My point is that you (and all serious Roman Catholics in 2021) apparently Just Are discerning (picking-and-choosing), on personal grounds, all the time, within the RCC; and that this practice invalidates your 'timeless' arguments concerning the nature of the RCC and its place in the scheme of salvation."
Dr. Charlton's observations concerning discernment among Roman Catholics touches upon the larger issue of consciousness. Like it or not, Roman Catholics do not think about, understand, or relate to the Church in the same manner Roman Catholics did in the past. This in itself poses a serious challenge to the "timeless" concept of the Church being sole avenue to the way, the truth, and the life.

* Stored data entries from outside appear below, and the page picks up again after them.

-- pv_equiv track=rewrite | github.com/Nomisodan/Home-Bar-Inventory | project.py | get_global_inventory
-- ===== SOURCE A (Python) =====
-- def get_global_inventory(inventory):
--     global_totals = {}
--     for location in inventory:
--         for item, qty in inventory[location].items():
--             if item in global_totals:
--                 global_totals[item] += qty
--             else:
--                 global_totals[item] = qty
--     return global_totals
-- ===== SOURCE B (Python) =====
-- def get_global_inventory(inventory):
--     # Gather the distinct item keys (first-occurrence order), then build the
--     # result by summing each item's quantity across all locations with .get(item, 0).
--     keys = dict.fromkeys(item for items in inventory.values() for item in items)
--     return {item: sum(items.get(item, 0) for items in inventory.values())
--             for item in keys}
-- ===== Notes on version B (the rewrite author's own statement) =====
-- stated objective: simpler
-- what changed: A makes one accumulating pass updating a running totals dict; B instead first gathers the distinct item keys with dict.fromkeys and then, per key, rescans every location summing items.get(key, 0) in a comprehension.
import Mathlib
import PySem

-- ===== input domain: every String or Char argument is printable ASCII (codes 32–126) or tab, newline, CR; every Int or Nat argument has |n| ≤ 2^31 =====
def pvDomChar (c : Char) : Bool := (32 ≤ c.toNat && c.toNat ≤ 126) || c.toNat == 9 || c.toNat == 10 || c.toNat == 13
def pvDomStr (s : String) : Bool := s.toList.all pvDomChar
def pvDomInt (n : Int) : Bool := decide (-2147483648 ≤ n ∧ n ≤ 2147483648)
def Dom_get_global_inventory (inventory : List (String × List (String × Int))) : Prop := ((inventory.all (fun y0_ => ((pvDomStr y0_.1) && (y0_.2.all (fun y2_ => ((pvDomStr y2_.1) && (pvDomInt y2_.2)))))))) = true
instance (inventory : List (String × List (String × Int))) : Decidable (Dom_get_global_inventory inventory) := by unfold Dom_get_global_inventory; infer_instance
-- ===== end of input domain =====

-- B replaces A's single accumulating pass by gather-distinct-keys-then-per-key-rescan
-- (a simpler two-step decomposition; no speed claim). Equivalence of the RETURN value is proved on
-- inputs whose association lists have duplicate-free keys (i.e. those that represent Python dicts).

-- ===== PORT A =====
def get_global_inventory (inventory : List (String × List (String × Int))) : List (String × Int) :=
  (inventory.foldl
    (fun (gt : PySem.Dict String Int) loc =>
      -- for item, qty in inventory[location].items():
      ((inventory.lookup loc.1).getD []).foldl
        (fun gt iq =>
          if gt.contains iq.1 then gt.insert iq.1 (gt.getD iq.1 0 + iq.2)  -- global_totals[item] += qty
          else gt.insert iq.1 iq.2)                                        -- global_totals[item] = qty
        gt)
    PySem.Dict.empty).items

-- ===== PORT B =====
def get_global_inventory_alt (inventory : List (String × List (String × Int))) : List (String × Int) :=
  -- keys = dict.fromkeys(item for items in inventory.values() for item in items)
  let keys : List String := PySem.List.dedup ((inventory.flatMap Prod.snd).map Prod.fst)
  keys.map (fun k => (k, (inventory.map (fun loc => ((loc.2.lookup k).getD 0))).sum))

-- ===== PRECONDITION & SPEC =====
-- Pre_ excludes association lists with duplicate keys (outer or inner): those do not represent
-- a Python dict, so A's behaviour on them is nobody's; Python A is never called on such inputs.
def Pre_get_global_inventory (inventory : List (String × List (String × Int))) : Prop :=
  (inventory.map Prod.fst).Nodup ∧ ∀ loc ∈ inventory, (loc.2.map Prod.fst).Nodup
instance (inventory : List (String × List (String × Int))) : Decidable (Pre_get_global_inventory inventory) := by unfold Pre_get_global_inventory; infer_instance
def pvWitness_get_global_inventory : (List (String × List (String × Int))) :=
  [("bar", [("gin", 2), ("rum", 1)]), ("cellar", [("gin", 3)])]

def Spec_get_global_inventory (inventory : List (String × List (String × Int))) (out : List (String × Int)) : Prop := out = get_global_inventory_alt inventory
instance (inventory : List (String × List (String × Int))) (out : List (String × Int)) : Decidable (Spec_get_global_inventory inventory out) := by unfold Spec_get_global_inventory; infer_instance

-- ===== CLAIM (what is proved, stated in full; the proofs are below) =====
def Claim_equal_get_global_inventory : Prop := ∀ (inventory : List (String × List (String × Int))), Dom_get_global_inventory inventory → Pre_get_global_inventory inventory → Spec_get_global_inventory inventory (get_global_inventory inventory)

-- ===== LEMMAS AND PROOFS =====

-- A's inner loop body, and the per-key quantity sum of a list of (item, qty) pairs.
def aStep (gt : PySem.Dict String Int) (iq : String × Int) : PySem.Dict String Int :=
  if gt.contains iq.1 then gt.insert iq.1 (gt.getD iq.1 0 + iq.2) else gt.insert iq.1 iq.2

def sumKey (l : List (String × Int)) (k : String) : Int :=
  (l.map (fun q => if q.1 = k then q.2 else 0)).sum

theorem aStep_eq_insert : aStep = fun gt iq =>
    gt.insert iq.1 (if gt.contains iq.1 then gt.getD iq.1 0 + iq.2 else iq.2) := by
  funext gt iq
  by_cases h : gt.contains iq.1 <;> simp [aStep, h]

theorem getD_aStep (gt : PySem.Dict String Int) (iq : String × Int) (k : String) :
    (aStep gt iq).getD k 0 = gt.getD k 0 + (if iq.1 = k then iq.2 else 0) := by
  rw [aStep_eq_insert]
  simp only [PySem.Dict.getD_insert]
  by_cases h : k = iq.1
  · rw [if_pos h, if_pos h.symm, h]
    by_cases hc : gt.contains iq.1
    · rw [if_pos hc]
    · rw [if_neg hc, PySem.Dict.getD_of_not_contains gt 0 (by simpa using hc), zero_add]
  · rw [if_neg h, if_neg (fun e => h e.symm), add_zero]

theorem getD_foldl_aStep (ps : List (String × Int)) (gt : PySem.Dict String Int) (k : String) :
    (ps.foldl aStep gt).getD k 0 = gt.getD k 0 + sumKey ps k := by
  induction ps generalizing gt with
  | nil => simp [sumKey]
  | cons p t ih => simp [List.foldl_cons, ih, getD_aStep, sumKey, add_assoc]

theorem keys_foldl_aStep (ps : List (String × Int)) (gt : PySem.Dict String Int) :
    (ps.foldl aStep gt).keys = PySem.Set.update gt.keys (ps.map Prod.fst) := by
  rw [aStep_eq_insert]
  exact PySem.Dict.keys_foldl_insert_key ps Prod.fst _ gt

theorem nodup_keys_foldl_aStep (ps : List (String × Int)) (gt : PySem.Dict String Int)
    (h : gt.keys.Nodup) : (ps.foldl aStep gt).keys.Nodup := by
  rw [aStep_eq_insert]
  exact PySem.Dict.nodup_keys_foldl_insert_key ps Prod.fst _ gt h

-- first-match lookup on a duplicate-free association list is the per-key sum
theorem lookup_getD_eq_sumKey (l : List (String × Int)) (k : String)
    (h : (l.map Prod.fst).Nodup) : ((l.lookup k).getD 0) = sumKey l k := by
  induction l with
  | nil => simp [sumKey]
  | cons p t ih =>
      simp only [List.map_cons, List.nodup_cons] at h
      by_cases hk : p.1 = k
      · have hq : ∀ q ∈ t, (if q.1 = k then q.2 else (0:Int)) = (fun _ => (0:Int)) q := by
          intro q hq
          have : q.1 ≠ k := fun e => h.1 (by rw [hk, ← e]; exact List.mem_map_of_mem hq)
          simp [this]
        have hz : (t.map (fun q => if q.1 = k then q.2 else (0:Int))).sum = 0 := by
          rw [List.map_eq_map_iff.mpr hq]
          simp
        have hbeq : (k == p.1) = true := beq_iff_eq.mpr hk.symm
        simp [sumKey, List.lookup, hk, hz]
      · have hbeq : (k == p.1) = false := beq_eq_false_iff_ne.mpr (fun e => hk e.symm)
        simp [sumKey, List.lookup, hbeq, ih h.2, hk]

theorem sumKey_append (l₁ l₂ : List (String × Int)) (k : String) :
    sumKey (l₁ ++ l₂) k = sumKey l₁ k + sumKey l₂ k := by
  simp [sumKey]

theorem sumKey_flatMap (inventory : List (String × List (String × Int))) (k : String) :
    sumKey (inventory.flatMap Prod.snd) k
      = (inventory.map (fun loc => sumKey loc.2 k)).sum := by
  induction inventory with
  | nil => simp [sumKey]
  | cons p t ih => rw [List.flatMap_cons, sumKey_append, ih, List.map_cons, List.sum_cons]

-- under nodup outer keys, A's lookup of each location retrieves that location's own list
theorem lookup_self (inventory : List (String × List (String × Int)))
    (h : (inventory.map Prod.fst).Nodup) (loc : String × List (String × Int))
    (hm : loc ∈ inventory) : inventory.lookup loc.1 = some loc.2 := by
  induction inventory with
  | nil => cases hm
  | cons p t ih =>
      simp only [List.map_cons, List.nodup_cons] at h
      cases hm with
      | head => simp [List.lookup]
      | tail _ hm =>
          have hne : (loc.1 == p.1) = false :=
            beq_eq_false_iff_ne.mpr (fun e => h.1 (e ▸ List.mem_map_of_mem hm))
          simp [List.lookup, hne, ih h.2 hm]

-- A's nested fold is the flat fold of aStep over all (item, qty) pairs
theorem afold_eq_flat (inventory : List (String × List (String × Int)))
    (h : (inventory.map Prod.fst).Nodup) (gt : PySem.Dict String Int) :
    inventory.foldl (fun gt loc => ((inventory.lookup loc.1).getD []).foldl aStep gt) gt
      = (inventory.flatMap Prod.snd).foldl aStep gt := by
  have h1 : inventory.foldl (fun gt loc => ((inventory.lookup loc.1).getD []).foldl aStep gt) gt
      = inventory.foldl (fun gt loc => loc.2.foldl aStep gt) gt :=
    PySem.List.foldl_congr_mem inventory _ _ gt
      (fun acc x hx => by rw [lookup_self inventory h x hx, Option.getD_some])
  rw [h1, List.foldl_flatMap]

-- ===== VERDICT (by name: the statement is the Claim_ definition above) =====
theorem get_global_inventory_spec : Claim_equal_get_global_inventory := by
  intro inventory _ hpre
  obtain ⟨houter, hinner⟩ := hpre
  unfold Spec_get_global_inventory get_global_inventory get_global_inventory_alt
  rw [show (fun (gt : PySem.Dict String Int) (iq : String × Int) =>
        if gt.contains iq.1 then gt.insert iq.1 (gt.getD iq.1 0 + iq.2)
        else gt.insert iq.1 iq.2) = aStep from rfl]
  rw [afold_eq_flat inventory houter PySem.Dict.empty]
  have hnd : (((inventory.flatMap Prod.snd).foldl aStep PySem.Dict.empty)).keys.Nodup :=
    nodup_keys_foldl_aStep _ _ (by simp)
  rw [PySem.Dict.items_eq_map_keys _ hnd 0, keys_foldl_aStep]
  have hbkeys : PySem.List.dedup ((inventory.flatMap Prod.snd).map Prod.fst)
      = PySem.Set.update (PySem.Dict.empty : PySem.Dict String Int).keys
          ((inventory.flatMap Prod.snd).map Prod.fst) := by
    rw [PySem.List.dedup_eq_ofList]
    rfl
  rw [hbkeys]
  apply List.map_congr_left
  intro k _
  rw [getD_foldl_aStep]
  have hv : ∀ loc ∈ inventory, ((loc.2.lookup k).getD 0) = sumKey loc.2 k :=
    fun loc hm => lookup_getD_eq_sumKey loc.2 k (hinner loc hm)
  rw [List.map_congr_left hv, ← sumKey_flatMap]
  simp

And this does not even address the concept of the anti-Church within the Church - that the RCC itself has changed decisively in the past century, which once again poses a serious challenge to the "timeless" arguments concerning the nature of the Church and its necessary role in salvation.
Like Ann, I believe Catholics can attain salvation through the Church, and I am confident Catholics like Ann can still achieve salvation with the Church.
Unlike Ann, I am convinced that salvation is also attainable outwith the Church. Moreover, that the increased level of personal discernment required to attain salvation within the Church is a testament to this reality.
And yes, I still believe that any Christian who blindly obeys church authority in this time and place is setting himself or herself up for trouble.